Google Formsを用いた定期考査を行って見えてきたこと 〜勉強は知的なゲーム〜
今回は以前に紹介したGoogle Formsを用いた対策問題(Google Formsを用いたテスト対策問題 〜フィードバックの充実とゲーム的感覚で主体的学習につなげる〜)に続く内容で、定期考査でGoogle Formsを活用したことで見えてきたことについて記事を書きます。

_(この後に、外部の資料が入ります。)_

-- pv_equiv track=rewrite | github.com/Jbase16/sentinel | core/toolkit/installer.py | _parse
-- ===== SOURCE A (Python) =====
-- from typing import Dict, List, Optional, Tuple, NamedTuple
--
-- class CommandSegment(NamedTuple):
--     """Represents a single command within a chain."""
--     cmd: List[str]
--     operator_before: Optional[str]  # "&&", "||", or None
--
-- def _parse(tokens: List[str]) -> List[CommandSegment]:
--     """Parse raw token list into CommandSegments."""
--     segments = []
--     current_cmd = []
--     last_op = None
--
--     for token in tokens:
--         if token in ("&&", "||"):
--             if current_cmd:
--                 segments.append(CommandSegment(current_cmd, last_op))
--                 current_cmd = []
--             last_op = token
--         else:
--             current_cmd.append(token)
--
--     if current_cmd:
--         segments.append(CommandSegment(current_cmd, last_op))
--
--     return segments
-- ===== SOURCE B (Python) =====
-- from itertools import groupby
-- from typing import List, NamedTuple, Optional
--
-- class CommandSegment(NamedTuple):
--     cmd: List[str]
--     operator_before: Optional[str]
--
-- def _parse(tokens: List[str]) -> List[CommandSegment]:
--     segments = []
--     last_op = None
--     for is_op, run in groupby(tokens, key=lambda t: t in ("&&", "||")):
--         run = list(run)
--         if is_op:
--             last_op = run[-1]
--         else:
--             segments.append(CommandSegment(run, last_op))
--     return segments
-- ===== Notes on version B (the rewrite author's own statement) =====
-- stated objective: idiomatic
-- what changed: Iterates over itertools.groupby runs of operator/command tokens with a single last_op variable, instead of a per-token loop with a current_cmd accumulator and a post-loop flush.
import Mathlib
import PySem

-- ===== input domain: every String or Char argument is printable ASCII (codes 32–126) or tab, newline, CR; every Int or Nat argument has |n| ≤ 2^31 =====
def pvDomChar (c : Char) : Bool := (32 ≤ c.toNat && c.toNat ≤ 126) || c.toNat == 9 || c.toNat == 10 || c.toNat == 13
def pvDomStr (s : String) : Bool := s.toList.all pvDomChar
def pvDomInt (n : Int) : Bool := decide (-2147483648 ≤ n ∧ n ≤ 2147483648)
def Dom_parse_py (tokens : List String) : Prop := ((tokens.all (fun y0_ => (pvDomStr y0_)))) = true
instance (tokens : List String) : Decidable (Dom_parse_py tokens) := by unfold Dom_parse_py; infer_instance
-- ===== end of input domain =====

-- B groups the tokens into operator/command runs (itertools.groupby) and keeps one last_op
-- variable, instead of A's per-token loop with a current_cmd accumulator and post-loop flush.

-- ===== PORT A =====
-- token in ("&&", "||")
def pvIsOp (t : String) : Bool := t == "&&" || t == "||"

-- the body of A's for-loop; state = (segments, current_cmd, last_op)
def pvStepA (s : List (List String × Option String) × List String × Option String)
    (token : String) : List (List String × Option String) × List String × Option String :=
  if pvIsOp token then
    (if s.2.1 ≠ [] then s.1 ++ [(s.2.1, s.2.2)] else s.1, [], some token)
  else
    (s.1, s.2.1 ++ [token], s.2.2)

def parse_py (tokens : List String) : List (List String × Option String) :=
  let st := tokens.foldl pvStepA ([], [], none)
  if st.2.1 ≠ [] then st.1 ++ [(st.2.1, st.2.2)] else st.1

-- ===== PORT B =====
-- itertools.groupby(tokens, key=pvIsOp): maximal runs of equal key, in order
def pvRunsBy (tokens : List String) : List (Bool × List String) :=
  match tokens with
  | [] => []
  | t :: rest =>
      (pvIsOp t, t :: rest.takeWhile (fun x => pvIsOp x == pvIsOp t))
        :: pvRunsBy (rest.dropWhile (fun x => pvIsOp x == pvIsOp t))
termination_by tokens.length
decreasing_by
  simpa using Nat.lt_succ_of_le (List.length_dropWhile_le _ _)

-- the body of B's for-loop; state = (segments, last_op); run[-1] via getLastD
def pvStepB (s : List (List String × Option String) × Option String)
    (r : Bool × List String) : List (List String × Option String) × Option String :=
  if r.1 then (s.1, some (r.2.getLastD "")) else (s.1 ++ [(r.2, s.2)], s.2)

def parse_py_alt (tokens : List String) : List (List String × Option String) :=
  ((pvRunsBy tokens).foldl pvStepB ([], none)).1

-- ===== PRECONDITION & SPEC =====
def Spec_parse_py (tokens : List String) (out : List (List String × Option String)) : Prop := out = parse_py_alt tokens
instance (tokens : List String) (out : List (List String × Option String)) : Decidable (Spec_parse_py tokens out) := by unfold Spec_parse_py; infer_instance

-- ===== CLAIM (what is proved, stated in full; the proofs are below) =====
def Claim_equal_parse_py : Prop := ∀ (tokens : List String), Dom_parse_py tokens → Spec_parse_py tokens (parse_py tokens)

-- ===== LEMMAS AND PROOFS =====

-- A's post-loop flush
def pvFinishA (s : List (List String × Option String) × List String × Option String) :
    List (List String × Option String) :=
  if s.2.1 ≠ [] then s.1 ++ [(s.2.1, s.2.2)] else s.1

theorem pvFoldOps (l : List String) (h : ∀ x ∈ l, pvIsOp x = true)
    (S : List (List String × Option String)) (o : String) :
    List.foldl pvStepA (S, [], some o) l = (S, [], some (l.getLastD o)) := by
  induction l generalizing o with
  | nil => simp
  | cons a l ih =>
      have ha := h a (by simp)
      simp only [List.foldl_cons, pvStepA, ha, if_pos, List.getLastD_cons]
      simpa using ih (fun x hx => h x (by simp [hx])) a

theorem pvFoldCmds (l : List String) (h : ∀ x ∈ l, pvIsOp x = false)
    (S : List (List String × Option String)) (c : List String) (o : Option String) :
    List.foldl pvStepA (S, c, o) l = (S, c ++ l, o) := by
  induction l generalizing c with
  | nil => simp
  | cons a l ih =>
      have ha := h a (by simp)
      simp only [List.foldl_cons, pvStepA, ha]
      simpa using ih (fun x hx => h x (by simp [hx])) (c ++ [a])

theorem pvMem_takeWhile {p : String → Bool} {l : List String} {x : String}
    (hx : x ∈ l.takeWhile p) : p x = true :=
  List.mem_takeWhile_imp hx

theorem pvGetLastD (l : List String) (u : String) :
    (u :: l).getLast?.getD "" = l.getLast?.getD u := by
  rw [← List.getLastD_eq_getLast?, ← List.getLastD_eq_getLast?, List.getLastD_cons]

theorem pvMain (n : Nat) : ∀ (tokens : List String), tokens.length ≤ n →
    ∀ (S : List (List String × Option String)) (o : Option String),
    pvFinishA (List.foldl pvStepA (S, [], o) tokens)
      = ((pvRunsBy tokens).foldl pvStepB (S, o)).1 := by
  induction n with
  | zero =>
      intro tokens h S o
      have : tokens = [] := List.eq_nil_of_length_eq_zero (Nat.le_zero.mp h)
      subst this; simp [pvRunsBy, pvFinishA]
  | succ n ih =>
      intro tokens h S o
      match tokens with
      | [] => simp [pvRunsBy, pvFinishA]
      | t :: rest =>
        have hrest : rest.length ≤ n := Nat.le_of_succ_le_succ h
        by_cases hop : pvIsOp t = true
        · -- operator run
          rw [pvRunsBy]
          set take := rest.takeWhile (fun x => pvIsOp x == pvIsOp t) with htake
          set drop := rest.dropWhile (fun x => pvIsOp x == pvIsOp t) with hdrop
          have hsplit : rest = take ++ drop := (List.takeWhile_append_dropWhile).symm
          have htakeops : ∀ x ∈ take, pvIsOp x = true := by
            intro x hx
            have := pvMem_takeWhile hx
            simpa [hop] using this
          have hdlen : drop.length ≤ n :=
            le_trans (List.length_dropWhile_le _ _) hrest
          have hstep : pvStepA (S, [], o) t = (S, [], some t) := by
            simp [pvStepA, hop]
          rw [List.foldl_cons, hstep, hsplit, List.foldl_append,
              pvFoldOps take htakeops S t, ih drop hdlen]
          simp [pvStepB, hop, pvGetLastD]
        · -- command run
          rw [pvRunsBy]
          set take := rest.takeWhile (fun x => pvIsOp x == pvIsOp t) with htake
          set drop := rest.dropWhile (fun x => pvIsOp x == pvIsOp t) with hdrop
          have hsplit : rest = take ++ drop := (List.takeWhile_append_dropWhile).symm
          have htakecmd : ∀ x ∈ take, pvIsOp x = false := by
            intro x hx
            have := pvMem_takeWhile hx
            simp only [Bool.not_eq_true] at hop
            simpa [hop] using this
          have hdlen : drop.length ≤ n :=
            le_trans (List.length_dropWhile_le _ _) hrest
          have hstep : pvStepA (S, [], o) t = (S, [t], o) := by
            simp [pvStepA, hop]
          rw [List.foldl_cons, hstep, hsplit, List.foldl_append,
              pvFoldCmds take htakecmd S [t] o]
          match hd : drop with
          | [] =>
              simp [pvRunsBy, pvFinishA, pvStepB, hop]
          | u :: tail =>
              -- head of dropWhile fails the predicate, so u is an operator
              have hu : pvIsOp u = true := by
                have := List.head_dropWhile_not (fun x => pvIsOp x == pvIsOp t)
                  (l := rest) (by rw [← hdrop]; simp)
                simp only [← hdrop, List.head_cons] at this
                simp only [Bool.not_eq_true] at hop
                simpa [hop] using this
              rw [pvRunsBy]
              set take2 := tail.takeWhile (fun x => pvIsOp x == pvIsOp u) with htake2
              set drop2 := tail.dropWhile (fun x => pvIsOp x == pvIsOp u) with hdrop2
              have hsplit2 : tail = take2 ++ drop2 := (List.takeWhile_append_dropWhile).symm
              have htake2ops : ∀ x ∈ take2, pvIsOp x = true := by
                intro x hx
                have := pvMem_takeWhile hx
                simpa [hu] using this
              have hd2len : drop2.length ≤ n := by
                have h1 : drop2.length ≤ tail.length := List.length_dropWhile_le _ _
                have h2 : (u :: tail).length ≤ rest.length := by
                  have := List.length_dropWhile_le (fun x => pvIsOp x == pvIsOp t) rest
                  rw [← hdrop] at this
                  exact this
                have := le_trans h1 (Nat.le_of_succ_le h2)
                exact le_trans this hrest
              have hstep2 : pvStepA (S, [t] ++ take, o) u
                  = (S ++ [(t :: take, o)], [], some u) := by
                simp [pvStepA, hu]
              rw [List.foldl_cons, hstep2, hsplit2, List.foldl_append,
                  pvFoldOps take2 htake2ops _ u, ih drop2 hd2len]
              simp [pvStepB, hop, hu, pvGetLastD]

-- ===== VERDICT (by name: the statement is the Claim_ definition above) =====
theorem parse_py_spec : Claim_equal_parse_py := by
  intro tokens _
  show parse_py tokens = parse_py_alt tokens
  have := pvMain tokens.length tokens (le_refl _) [] none
  simpa [parse_py, parse_py_alt, pvFinishA] using this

12月の美術科の定期考査は知識に関する問題はGoogle Formsを活用し、「思考・判断・表現」と「主体的な学習態度」に関するものはペーパーを用いるハイリッド式で行いました。これによって教師と生徒の両方にとって有益な状況が生まれたと実感していますので、双方にとってのメリットをまとめてみました。
教師側として
1.対策問題を作成しておけばテストの作成時間は少なくて済む
テスト問題は事前に作成したテスト対策問題をアレンジしたものなので、問題の作成時間は非常に少なく済みました。これに関して言うと、対策プリントで問題を作成する場合も同様に言えることです。しかし、Formsは編集者を増やして協働作業で問題を作成したり、発展的な取り組み方として他校の先生と協働して作成したりすることさえ可能なので、取り組み方次第でテスト問題の作成に対する負担をかなり減らすことが可能です。
事前にFormsで作成した小テストを対策問題や定期テストに使いたい場合、問題をインポートすることも可能なので、最初は問題作成の負担がありますが、校内や自治体内である程度問題のストックができれば作業が格段に楽になります。

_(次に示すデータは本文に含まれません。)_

-- pv_equiv track=rewrite | github.com/Soleil79/HelloPython | lesson5/seminare_task2.py | range_nums
-- ===== SOURCE A (Python) =====
-- def range_nums (new_list: list):
--     my_list = []
--     for i in range(len(new_list)):
--         f = new_list[i]
--         lis_1 = [f]
--         for j in range(i + 1, len(new_list)):
--             if new_list[j] > f:
--                 f = new_list[j]
--                 lis_1.append(f)
--         if len(lis_1) > 1:
--             my_list.append(lis_1)
--     return my_list
-- ===== SOURCE B (Python) =====
-- def range_nums(new_list: list):
--     # Right-to-left monotonic stack: stack holds (value, greedy chain starting
--     # at that value); the chain for position i is new_list[i] prepended to the
--     # chain of its next strictly-greater element.
--     stack = []
--     chains = []
--     for x in reversed(new_list):
--         while stack and stack[-1][0] <= x:
--             stack.pop()
--         chain = [x] + (stack[-1][1] if stack else [])
--         stack.append((x, chain))
--         chains.append(chain)
--     chains.reverse()
--     return [c for c in chains if len(c) > 1]
-- ===== Notes on version B (the rewrite author's own statement) =====
-- stated objective: alternative
-- what changed: Replaces A's per-start-index rescan of the whole tail with one right-to-left monotonic-stack pass that finds each position's next strictly greater element and shares chain suffixes (chain(i) = a[i] prepended to chain(next-greater(i))); O(n + output size) work instead of O(n^2) scanning, though on the sorted worst case the output itself is quadratic.
import Mathlib
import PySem

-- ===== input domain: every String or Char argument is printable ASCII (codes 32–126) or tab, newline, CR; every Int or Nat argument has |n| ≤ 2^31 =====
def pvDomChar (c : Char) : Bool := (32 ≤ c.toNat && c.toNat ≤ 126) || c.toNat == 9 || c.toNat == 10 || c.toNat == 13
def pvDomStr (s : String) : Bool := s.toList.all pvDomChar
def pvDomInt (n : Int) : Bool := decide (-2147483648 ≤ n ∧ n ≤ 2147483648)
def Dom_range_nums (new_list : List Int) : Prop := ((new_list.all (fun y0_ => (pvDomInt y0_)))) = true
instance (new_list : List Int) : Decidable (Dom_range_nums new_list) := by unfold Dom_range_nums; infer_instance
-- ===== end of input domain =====

-- B replaces A's per-start rescans with one right-to-left monotonic-stack pass that shares
-- chain suffixes (objective: alternative).

-- ===== PORT A =====
def range_nums (new_list : List Int) : List (List Int) :=
  (PySem.List.pyRange 0 (new_list.length : Int) 1).foldl
    (fun my_list i =>
      let f := PySem.List.pyGetD new_list i 0
      let r := (PySem.List.pyRange (i + 1) (new_list.length : Int) 1).foldl
          (fun (s : Int × List Int) j =>
            if s.1 < PySem.List.pyGetD new_list j 0 then
              (PySem.List.pyGetD new_list j 0, s.2 ++ [PySem.List.pyGetD new_list j 0])
            else s)
          (f, [f])
      if 1 < r.2.length then my_list ++ [r.2] else my_list)
    []

-- ===== PORT B =====
-- the 'while stack and stack[-1][0] <= x: stack.pop()' loop (stack top = head)
def pvPopLE (x : Int) : List (Int × List Int) → List (Int × List Int)
  | [] => []
  | (v, c) :: rest => if v ≤ x then pvPopLE x rest else (v, c) :: rest

def range_nums_alt (new_list : List Int) : List (List Int) :=
  let r := new_list.reverse.foldl
    (fun (st : List (Int × List Int) × List (List Int)) x =>
      let stack := pvPopLE x st.1
      let chain := x :: (match stack with | [] => [] | (_, c) :: _ => c)
      ((x, chain) :: stack, st.2 ++ [chain]))
    ([], [])
  r.2.reverse.filter (fun c => 1 < c.length)

-- ===== PRECONDITION & SPEC =====
def Spec_range_nums (new_list : List Int) (out : List (List Int)) : Prop := out = range_nums_alt new_list
instance (new_list : List Int) (out : List (List Int)) : Decidable (Spec_range_nums new_list out) := by unfold Spec_range_nums; infer_instance

-- ===== CLAIM (what is proved, stated in full; the proofs are below) =====
def Claim_equal_range_nums : Prop := ∀ (new_list : List Int), Dom_range_nums new_list → Spec_range_nums new_list (range_nums new_list)

-- ===== LEMMAS AND PROOFS =====

-- the tail of the greedy strictly-increasing chain, current max f
def tailChain (f : Int) : List Int → List Int
  | [] => []
  | x :: xs => if f < x then x :: tailChain x xs else tailChain f xs

-- the greedy chain of each suffix, in order
def specChains : List Int → List (List Int)
  | [] => []
  | x :: xs => (x :: tailChain x xs) :: specChains xs

def dropLE (x : Int) : List Int → List Int
  | [] => []
  | y :: ys => if y ≤ x then dropLE x ys else y :: ys

theorem dropLE_length (x : Int) (l : List Int) : (dropLE x l).length ≤ l.length := by
  induction l with
  | nil => simp [dropLE]
  | cons y ys ih =>
    simp only [dropLE]
    split
    · simp; omega
    · simp

-- the stack after processing a suffix: one entry per greedy-chain position
def stackOf : List Int → List (Int × List Int)
  | [] => []
  | x :: xs => (x, x :: tailChain x xs) :: stackOf (dropLE x xs)
termination_by l => l.length
decreasing_by
  simpa using Nat.lt_succ_of_le (dropLE_length x xs)

def chainHead : List Int → List Int
  | [] => []
  | y :: ys => y :: tailChain y ys

theorem tailChain_eq_chainHead_dropLE (x : Int) (xs : List Int) :
    tailChain x xs = chainHead (dropLE x xs) := by
  induction xs generalizing x with
  | nil => rfl
  | cons y ys ih =>
    by_cases h : y ≤ x
    · have hx : ¬ x < y := by omega
      simp [tailChain, dropLE, h, hx, ih]
    · have hx : x < y := by omega
      simp [tailChain, dropLE, h, hx, chainHead]

theorem dropLE_dropLE (x y : Int) (h : y ≤ x) (l : List Int) :
    dropLE x (dropLE y l) = dropLE x l := by
  induction l with
  | nil => rfl
  | cons z zs ih =>
    by_cases hz : z ≤ y
    · have hzx : z ≤ x := le_trans hz h
      simp [dropLE, hz, hzx, ih]
    · simp [dropLE, hz]

theorem popLE_stackOf (x : Int) (l : List Int) :
    pvPopLE x (stackOf l) = stackOf (dropLE x l) := by
  induction l using stackOf.induct with
  | case1 => simp [stackOf, pvPopLE, dropLE]
  | case2 y ys ih =>
    by_cases h : y ≤ x
    · rw [stackOf]
      simp only [pvPopLE, h, if_pos]
      rw [ih, dropLE_dropLE x y h]
      simp [dropLE, h]
    · rw [stackOf]
      simp only [pvPopLE, h, dropLE, ite_false]
      conv_rhs => rw [stackOf]

theorem chainHead_stackOf (l : List Int) :
    (match stackOf l with | [] => ([] : List Int) | (_, c) :: _ => c) = chainHead l := by
  cases l with
  | nil => simp [stackOf, chainHead]
  | cons y ys => rw [stackOf]; rfl

-- B's fold invariant
theorem foldB (l : List Int) :
    l.reverse.foldl
      (fun (st : List (Int × List Int) × List (List Int)) x =>
        let stack := pvPopLE x st.1
        let chain := x :: (match stack with | [] => [] | (_, c) :: _ => c)
        ((x, chain) :: stack, st.2 ++ [chain]))
      ([], []) = (stackOf l, (specChains l).reverse) := by
  induction l with
  | nil => simp [stackOf, specChains]
  | cons x xs ih =>
    rw [List.reverse_cons, List.foldl_append, ih]
    simp only [List.foldl_cons, List.foldl_nil]
    rw [popLE_stackOf, chainHead_stackOf, ← tailChain_eq_chainHead_dropLE]
    rw [stackOf, specChains, List.reverse_cons]

theorem range_nums_alt_eq (l : List Int) :
    range_nums_alt l = (specChains l).filter (fun c => 1 < c.length) := by
  unfold range_nums_alt
  rw [foldB]
  simp

-- A side ----------------------------------------------------------------

-- the inner loop of A, named for the rewrites below (definitionally A's inner foldl)
def innerFold (l : List Int) (i : Int) : Int × List Int :=
  (PySem.List.pyRange (i + 1) (l.length : Int) 1).foldl
    (fun (s : Int × List Int) j =>
      if s.1 < PySem.List.pyGetD l j 0 then
        (PySem.List.pyGetD l j 0, s.2 ++ [PySem.List.pyGetD l j 0])
      else s)
    (PySem.List.pyGetD l i 0, [PySem.List.pyGetD l i 0])

theorem inner_fold (xs : List Int) (f : Int) (acc : List Int) :
    (xs.foldl (fun (s : Int × List Int) x => if s.1 < x then (x, s.2 ++ [x]) else s)
      (f, acc)).2 = acc ++ tailChain f xs := by
  induction xs generalizing f acc with
  | nil => simp [tailChain]
  | cons x xs ih =>
    by_cases h : f < x
    · simp [tailChain, h, ih]
    · simp [tailChain, h, ih]

def chainA (l : List Int) (i : Int) : List Int :=
  (PySem.List.pyGetD l i 0) :: tailChain (PySem.List.pyGetD l i 0) (l.drop (i + 1).toNat)

theorem innerFold_snd (l : List Int) (i : Int) (h : 0 ≤ i) :
    (innerFold l i).2 = chainA l i := by
  unfold innerFold
  rw [PySem.List.foldl_pyRange_pyGetD' l 0
      (fun (s : Int × List Int) x => if s.1 < x then (x, s.2 ++ [x]) else s) _ (by omega)]
  rw [inner_fold]
  rfl

theorem chainA_natCast (l : List Int) (k : Nat) :
    chainA l (k : Int) = (l.getD k 0) :: tailChain (l.getD k 0) (l.drop (k + 1)) := by
  unfold chainA
  rw [PySem.List.pyGetD_natCast]
  congr 2 <;> omega

theorem map_chainA_range (l : List Int) :
    (List.range l.length).map (fun k : Nat => chainA l (k : Int)) = specChains l := by
  induction l with
  | nil => rfl
  | cons x xs ih =>
    rw [List.length_cons, List.range_succ_eq_map, List.map_cons, List.map_map]
    rw [specChains, ← ih]
    rw [chainA_natCast]
    simp only [List.getD_cons_zero, List.drop_succ_cons, List.drop_zero]
    congr 1
    apply List.map_congr_left
    intro k _
    simp only [Function.comp_apply]
    rw [show ((Nat.succ k : Nat) : Int) = ((k + 1 : Nat) : Int) from rfl, chainA_natCast,
        chainA_natCast]
    rfl

theorem range_nums_eq (l : List Int) :
    range_nums l = (specChains l).filter (fun c => 1 < c.length) := by
  show (PySem.List.pyRange 0 (l.length : Int) 1).foldl
      (fun my_list i => if 1 < (innerFold l i).2.length then my_list ++ [(innerFold l i).2]
        else my_list) [] = _
  have hbody : ∀ (acc : List (List Int)) (i : Int), i ∈ PySem.List.pyRange 0 (l.length : Int) 1 →
      (fun my_list i => if 1 < (innerFold l i).2.length then my_list ++ [(innerFold l i).2]
        else my_list) acc i
      = (fun my_list i => if 1 < (chainA l i).length then my_list ++ [chainA l i] else my_list)
          acc i := by
    intro acc i hi
    have h0 : 0 ≤ i := ((PySem.List.mem_pyRange_one).1 hi).1
    simp only [innerFold_snd l i h0]
  rw [PySem.List.foldl_congr_mem _ _ _ _ hbody]
  rw [PySem.List.foldl_append_ite (p := fun i => 1 < (chainA l i).length)
      (f := fun i => chainA l i)]
  rw [List.nil_append]
  have hr : PySem.List.pyRange 0 (l.length : Int) 1
      = (List.range l.length).map (fun k : Nat => (k : Int)) := by
    rw [PySem.List.pyRange_one]
    simp
  rw [hr, List.filter_map, List.map_map, ← map_chainA_range l, List.filter_map]
  rfl

-- ===== VERDICT (by name: the statement is the Claim_ definition above) =====
theorem range_nums_spec : Claim_equal_range_nums := by
  intro l _
  unfold Spec_range_nums
  rw [range_nums_eq, range_nums_alt_eq]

2.テスト用紙の限られたスペースを気にせずに問題を作成できる
これまでA3の問題用紙両面に文章や図を何とか入るようにレイアウトしていましたが、Formsを使ったことによって限られたスペースを気にせずに、画像を使ったり、文章を書いたりすることができるようになりました。
ただ、問題を沢山用意した場合、生徒は残り問題数がどれほどあるか見通しがつかない状態で延々と問題に取り組まなければならなくなります。これは心理的負担が非常に大きいですし、最悪の場合時間内に問題を解ききれず、送信する際に混乱が生まれる可能性があります。そうならないよう、進行状況バーを「設定」の「プレゼンテーション」から表示できる設定にすることが望ましいです。生徒が全体の中でどこの問題に取り組んでいるか分かる状況ならば、生徒は見通しを持ちながら問題に取り組むことができます。
3.問題を印刷する手間が省ける
テストで配布するものは「思考・判断・表現」「主体的な学習態度」に関する作文や絵を描く回答用紙(問題も記載)のみなので、印刷する手間が省けます。しかもフルカラーの画面で問題に取り組むことができるので、視覚的なサポートが容易です。回答用紙にはChromebookで知識問題に取り組むためのQRコードをつけておけば、テスト用紙は1枚で済みます。
4.採点の時間削減
これは言わずとも分かることですが、自動採点によって知識問題の採点にかかっていた時間が7クラスで3時間程度かかっていたものが20分程度(部分点の調整など)にまで削減できました。問題ごとに一括して採点の調整ができるため、採点基準にブレが生じにくいのも良い点です。
生徒側として
1.取り組みやすい
選択式の問題であれば画面をタッチするだけで進められますし、問題と回答が一体になっているため記入ミスによるケアレスミスが減りました。タッチミスという新たな問題も一部で生まれましたが、問題用紙と回答用紙を交互に見て回答していく大変さを考えると、問題と回答が一体化している方が、生徒からすると取り組みやすいのは明らかです。
2.対策問題に何度でも取り組める
テストに向けた対策問題にQRコードで取り組めるようにしておくと繰り返し取り組むことができます。テスト勉強はワークやプリントを用いて取り組むケースがほとんどだと思われますが、それに比べてタブレットやスマートフォンで手軽にできるGoogle Formsの対策問題は勉強のストレスが軽く、対策問題に設けていた感想欄には「画像が見やすく解説もついているので取り組みやすい」という言葉もあるなど、勉強の合間の気分転換ぐらいの感じで取り組むことができていたようです。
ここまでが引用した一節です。